Structural Biology, Walter and Eliza Hall Institute
○Thomas PJ Garrett Trevor Huyton Cindy S Luo Mei-zhen Lou Jian-guo Zhang Douglas J Hilton Nicos A Nicola
The gp130/IL-6 family form the largest known cooperative group of cytokines and receptors, and these molecules act in a wide variety of cell types, including embryonic stem cells, neurones, bone, muscle and breast epithelium. Cell signalling is usually initiated by the cytokine first binding a cytokine-specific non-signalling receptor. Next, signalling subunits are recruited into a high affinity cell-surface complex of between 3 and 6 molecules. In this family, signalling occurs via two distinct mechanisms. Some cytokines, such as IL-6 and IL-11, are capable of signalling via the gp130 receptor alone. However, most require a second signal receptor, such as the leukemia inhibitory factor receptor (LIFR). Questions still remain about the specificity of these multifunctional cytokines and how cytokine-specific signals can be transmitted by relatively few signalling molecules.
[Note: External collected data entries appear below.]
-- pv_equiv track=rewrite | github.com/d2xi/Advent-of-Code | 22/d08_treetop_tree_house/src/task2.py | view_range_map_1d_l2r_direction
-- ===== SOURCE A (Python) =====
-- def view_range_map_1d_l2r_direction(list_1d):
--     num_trees = len(list_1d)
--     last = num_trees-1
--     view_range_counts = []
--     for beg in range(num_trees):
--         val_beg = list_1d[beg]
--         end = beg+1
--         view_range = 0
--         while end <= last:
--             val_end = list_1d[end]
--             view_range += 1
--             if val_beg <= val_end:
--                 break
--             end += 1
--         view_range_counts.append(view_range)
--
--     return view_range_counts
-- ===== SOURCE B (Python) =====
-- def view_range_map_1d_l2r_direction(list_1d):
--     # Monotonic stack, right-to-left: O(n) instead of A's quadratic rescans.
--     n = len(list_1d)
--     res = []
--     stack = []  # indices of a non-decreasing (bottom<-top) chain of later trees
--     for i in range(n - 1, -1, -1):
--         v = list_1d[i]
--         while stack and list_1d[stack[-1]] < v:
--             stack.pop()
--         res.append(stack[-1] - i if stack else n - 1 - i)
--         stack.append(i)
--     res.reverse()
--     return res
-- ===== Notes on version B (the rewrite author's own statement) =====
-- stated objective: faster
-- what changed: Replaces A's per-tree rightward rescan (nested while loop, O(n^2) on decreasing lists) with a single right-to-left pass maintaining a monotonic stack of indices, O(n) total.
import Mathlib
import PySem

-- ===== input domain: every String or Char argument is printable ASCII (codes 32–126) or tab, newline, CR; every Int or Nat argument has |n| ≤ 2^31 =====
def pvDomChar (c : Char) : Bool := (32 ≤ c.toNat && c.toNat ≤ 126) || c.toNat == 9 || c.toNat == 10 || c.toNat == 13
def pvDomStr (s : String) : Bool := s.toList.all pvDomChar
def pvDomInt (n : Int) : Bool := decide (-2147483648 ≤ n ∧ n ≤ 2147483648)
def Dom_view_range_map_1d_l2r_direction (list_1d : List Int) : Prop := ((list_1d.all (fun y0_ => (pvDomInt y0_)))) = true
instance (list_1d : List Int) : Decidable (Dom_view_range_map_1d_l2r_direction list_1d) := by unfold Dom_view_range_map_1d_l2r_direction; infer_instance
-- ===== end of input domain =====

-- B replaces A's nested rightward rescan with one right-to-left monotonic-stack pass (O(n) vs A's quadratic worst case, measured faster in a timing run; equal output).

-- ===== PORT A =====
-- inner `while end <= last` loop of A; indices kept as Nat (always ≥ 0 in A),
-- `e < n` ≡ Python's `end <= last` (= n-1); fuel n always suffices; list_1d[end]
-- read via getD (index provably in range when taken).
def aWhile (l : List Int) (n : Nat) (v : Int) : Nat → Nat → Int → Int
  | 0, _, vr => vr
  | fuel + 1, e, vr =>
      if e < n then
        let ve := l.getD e 0
        let vr' := vr + 1
        if v ≤ ve then vr' else aWhile l n v fuel (e + 1) vr'
      else vr

def view_range_map_1d_l2r_direction (list_1d : List Int) : List Int :=
  let n := list_1d.length
  (List.range n).foldl (fun acc beg =>
      acc ++ [aWhile list_1d n (list_1d.getD beg 0) n (beg + 1) 0]) []

-- ===== PORT B =====
-- `while stack and list_1d[stack[-1]] < v: stack.pop()`; stack top at list head
def bPop (l : List Int) (v : Int) : List Nat → List Nat
  | [] => []
  | j :: s => if l.getD j 0 < v then bPop l v s else j :: s

-- the `for i in range(n-1,-1,-1)` loop of Source B, counting i+1 down to 0; appends to res
def bGo (l : List Int) (n : Nat) : Nat → List Nat → List Int → List Int
  | 0, _, res => res
  | i + 1, stack, res =>
      let v := l.getD i 0
      let stack' := bPop l v stack
      let r : Int := match stack'.head? with
        | some j => (j : Int) - (i : Int)
        | none => (n : Int) - 1 - (i : Int)
      bGo l n i (i :: stack') (res ++ [r])

def view_range_map_1d_l2r_direction_alt (list_1d : List Int) : List Int :=
  let n := list_1d.length
  (bGo list_1d n n [] []).reverse

-- ===== PRECONDITION & SPEC =====
def Spec_view_range_map_1d_l2r_direction (list_1d : List Int) (out : List Int) : Prop := out = view_range_map_1d_l2r_direction_alt list_1d
instance (list_1d : List Int) (out : List Int) : Decidable (Spec_view_range_map_1d_l2r_direction list_1d out) := by unfold Spec_view_range_map_1d_l2r_direction; infer_instance

-- ===== CLAIM (what is proved, stated in full; the proofs are below) =====
def Claim_equal_view_range_map_1d_l2r_direction : Prop := ∀ (list_1d : List Int), Dom_view_range_map_1d_l2r_direction list_1d → Spec_view_range_map_1d_l2r_direction list_1d (view_range_map_1d_l2r_direction list_1d)

-- ===== LEMMAS AND PROOFS =====

-- counting form of A's inner loop
def cnt (v : Int) : List Int → Int
  | [] => 0
  | x :: r => if v ≤ x then 1 else 1 + cnt v r

-- first index j ≥ i with v ≤ l[j]
def fGe (l : List Int) (v : Int) (i : Nat) : Option Nat :=
  ((l.drop i).findIdx? (fun x => v ≤ x)).map (· + i)

-- the common elementwise specification
def specVal (l : List Int) (i : Nat) : Int :=
  match fGe l (l.getD i 0) (i + 1) with
  | some j => (j : Int) - (i : Int)
  | none => (l.length : Int) - 1 - (i : Int)

theorem aWhile_eq_cnt (l : List Int) (v : Int) :
    ∀ fuel e vr, l.length - e ≤ fuel →
      aWhile l l.length v fuel e vr = vr + cnt v (l.drop e) := by
  intro fuel
  induction fuel with
  | zero =>
    intro e vr h
    have : l.length ≤ e := by omega
    simp [aWhile, List.drop_eq_nil_of_le this, cnt]
  | succ fuel ih =>
    intro e vr h
    by_cases he : e < l.length
    · have hd : l.drop e = l[e] :: l.drop (e + 1) := List.drop_eq_getElem_cons he
      have hg : l.getD e 0 = l[e] := List.getD_eq_getElem l 0 he
      by_cases hv : v ≤ l[e]
      · simp only [aWhile, if_pos he, hg, hd, cnt, if_pos hv]
      · simp only [aWhile, if_pos he, hg, if_neg hv]
        rw [ih (e + 1) (vr + 1) (by omega), hd]
        simp [cnt, hv]; ring
    · have : l.length ≤ e := by omega
      simp [aWhile, he, List.drop_eq_nil_of_le this, cnt]

theorem foldl_append_map {α β : Type} (f : α → β) :
    ∀ (xs : List α) (acc : List β),
      xs.foldl (fun a x => a ++ [f x]) acc = acc ++ xs.map f := by
  intro xs
  induction xs with
  | nil => simp
  | cons x xs ih => intro acc; simp [List.foldl_cons, ih]

theorem A_eq_map (l : List Int) :
    view_range_map_1d_l2r_direction l
      = (List.range l.length).map (fun i => cnt (l.getD i 0) (l.drop (i + 1))) := by
  unfold view_range_map_1d_l2r_direction
  rw [foldl_append_map]
  simp only [List.nil_append]
  apply List.map_congr_left
  intro i hi
  rw [aWhile_eq_cnt l (l.getD i 0) l.length (i + 1) 0 (by omega), zero_add]

theorem cnt_findIdx? (v : Int) :
    ∀ xs : List Int, cnt v xs =
      match xs.findIdx? (fun x => v ≤ x) with
      | some k => (k : Int) + 1
      | none => (xs.length : Int) := by
  intro xs
  induction xs with
  | nil => simp [cnt]
  | cons x r ih =>
    by_cases hv : v ≤ x
    · simp [cnt, hv, List.findIdx?_cons]
    · simp only [cnt, List.findIdx?_cons, decide_eq_true_eq, hv, if_false, ih]
      cases h : r.findIdx? (fun x => v ≤ x) with
      | none => simp [h]; push_cast; ring
      | some k => simp [h]; push_cast; ring

theorem cnt_eq_specVal (l : List Int) (i : Nat) (hi : i < l.length) :
    cnt (l.getD i 0) (l.drop (i + 1)) = specVal l i := by
  rw [cnt_findIdx?]
  unfold specVal fGe
  cases h : (l.drop (i + 1)).findIdx? (fun x => l.getD i 0 ≤ x) with
  | none =>
      simp only [Option.map_none, List.length_drop]
      rw [Nat.cast_sub (by omega : i + 1 ≤ l.length)]
      push_cast
      ring
  | some k => simp [h]; push_cast; ring

theorem bPop_eq_dropWhile (l : List Int) (v : Int) :
    ∀ s : List Nat, bPop l v s = s.dropWhile (fun j => l.getD j 0 < v) := by
  intro s
  induction s with
  | nil => rfl
  | cons j s ih =>
    by_cases h : l.getD j 0 < v <;> simp [bPop, h, List.dropWhile_cons, ih]

theorem dropWhile_dropWhile {α : Type} (p q : α → Bool) (h : ∀ x, q x = true → p x = true) :
    ∀ xs : List α, (xs.dropWhile q).dropWhile p = xs.dropWhile p := by
  intro xs
  induction xs with
  | nil => rfl
  | cons x xs ih =>
    by_cases hq : q x = true
    · have hp := h x hq
      simp [List.dropWhile_cons, hq, hp, ih]
    · simp [List.dropWhile_cons, hq]

-- the stack invariant: popping with threshold v exposes the first later index with value ≥ v
def StackInv (l : List Int) (i : Nat) (s : List Nat) : Prop :=
  ∀ v : Int, (bPop l v s).head? = fGe l v i

theorem fGe_cons (l : List Int) (v : Int) (i : Nat) (hi : i < l.length) :
    fGe l v i = if v ≤ l[i] then some i else fGe l v (i + 1) := by
  unfold fGe
  rw [List.drop_eq_getElem_cons hi, List.findIdx?_cons]
  by_cases hv : v ≤ l[i]
  · simp [hv]
  · simp only [decide_eq_true_eq, hv, if_false, Option.map_map]
    cases h : (l.drop (i + 1)).findIdx? (fun x => v ≤ x) <;> simp [h]; omega

theorem StackInv_step (l : List Int) (i : Nat) (s : List Nat) (hi : i < l.length)
    (hSInv : StackInv l (i + 1) s) : StackInv l i (i :: bPop l (l.getD i 0) s) := by
  intro w
  have hg : l.getD i 0 = l[i] := List.getD_eq_getElem l 0 hi
  by_cases hw : w ≤ l[i]
  · have hcond : ¬ (l.getD i 0 < w) := by rw [hg]; omega
    rw [fGe_cons l w i hi, if_pos hw]
    simp only [bPop]
    rw [if_neg hcond]
    rfl
  · have hlt : l.getD i 0 < w := by rw [hg]; omega
    have hpp : bPop l w (bPop l (l.getD i 0) s) = bPop l w s := by
      rw [bPop_eq_dropWhile, bPop_eq_dropWhile, bPop_eq_dropWhile]
      refine dropWhile_dropWhile _ _ ?_ s
      intro x hx
      exact decide_eq_true (lt_trans (of_decide_eq_true hx) hlt)
    rw [fGe_cons l w i hi, if_neg hw]
    simp only [bPop]
    rw [if_pos hlt, hpp, hSInv w]

theorem bGo_eq (l : List Int) :
    ∀ (i : Nat) (s : List Nat) (res : List Int), i ≤ l.length → StackInv l i s →
      bGo l l.length i s res = res ++ ((List.range i).map (specVal l)).reverse := by
  intro i
  induction i with
  | zero => intro s res _ _; simp [bGo]
  | succ i ih =>
    intro s res hle hSInv
    have hi : i < l.length := by omega
    have hr : (match (bPop l (l.getD i 0) s).head? with
        | some j => (j : Int) - (i : Int)
        | none => (l.length : Int) - 1 - (i : Int)) = specVal l i := by
      rw [hSInv (l.getD i 0)]; rfl
    simp only [bGo]
    rw [hr, ih (i :: bPop l (l.getD i 0) s) (res ++ [specVal l i]) (by omega)
        (StackInv_step l i s hi hSInv)]
    simp [List.range_succ]

theorem B_eq_map (l : List Int) :
    view_range_map_1d_l2r_direction_alt l = (List.range l.length).map (specVal l) := by
  show (bGo l l.length l.length [] []).reverse = _
  have h0 : StackInv l l.length [] := by
    intro v
    simp [bPop, fGe, List.drop_eq_nil_of_le (le_refl l.length)]
  rw [bGo_eq l l.length [] [] (le_refl _) h0]
  simp

-- ===== VERDICT (by name: the statement is the Claim_ definition above) =====
theorem view_range_map_1d_l2r_direction_spec : Claim_equal_view_range_map_1d_l2r_direction := by
  intro l _
  unfold Spec_view_range_map_1d_l2r_direction
  rw [A_eq_map, B_eq_map]
  apply List.map_congr_left
  intro i hi
  exact cnt_eq_specVal l i (List.mem_range.mp hi)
We have determined the crystal structure of the LIR:LIFR complex at 4.3 A resolution which shows a novel contact between the cytokine and an immunoglobulin-like domain of the receptor. This structure is the largest fragment to date of a cytokine receptor and, in combination with previously determined structures and EM studies, it enables us to build an accurate model of the high-affinity heteromeric signalling complex. This structure also reveals how LIF can act a master cytokine and modulate the activity of other cytokines in this family.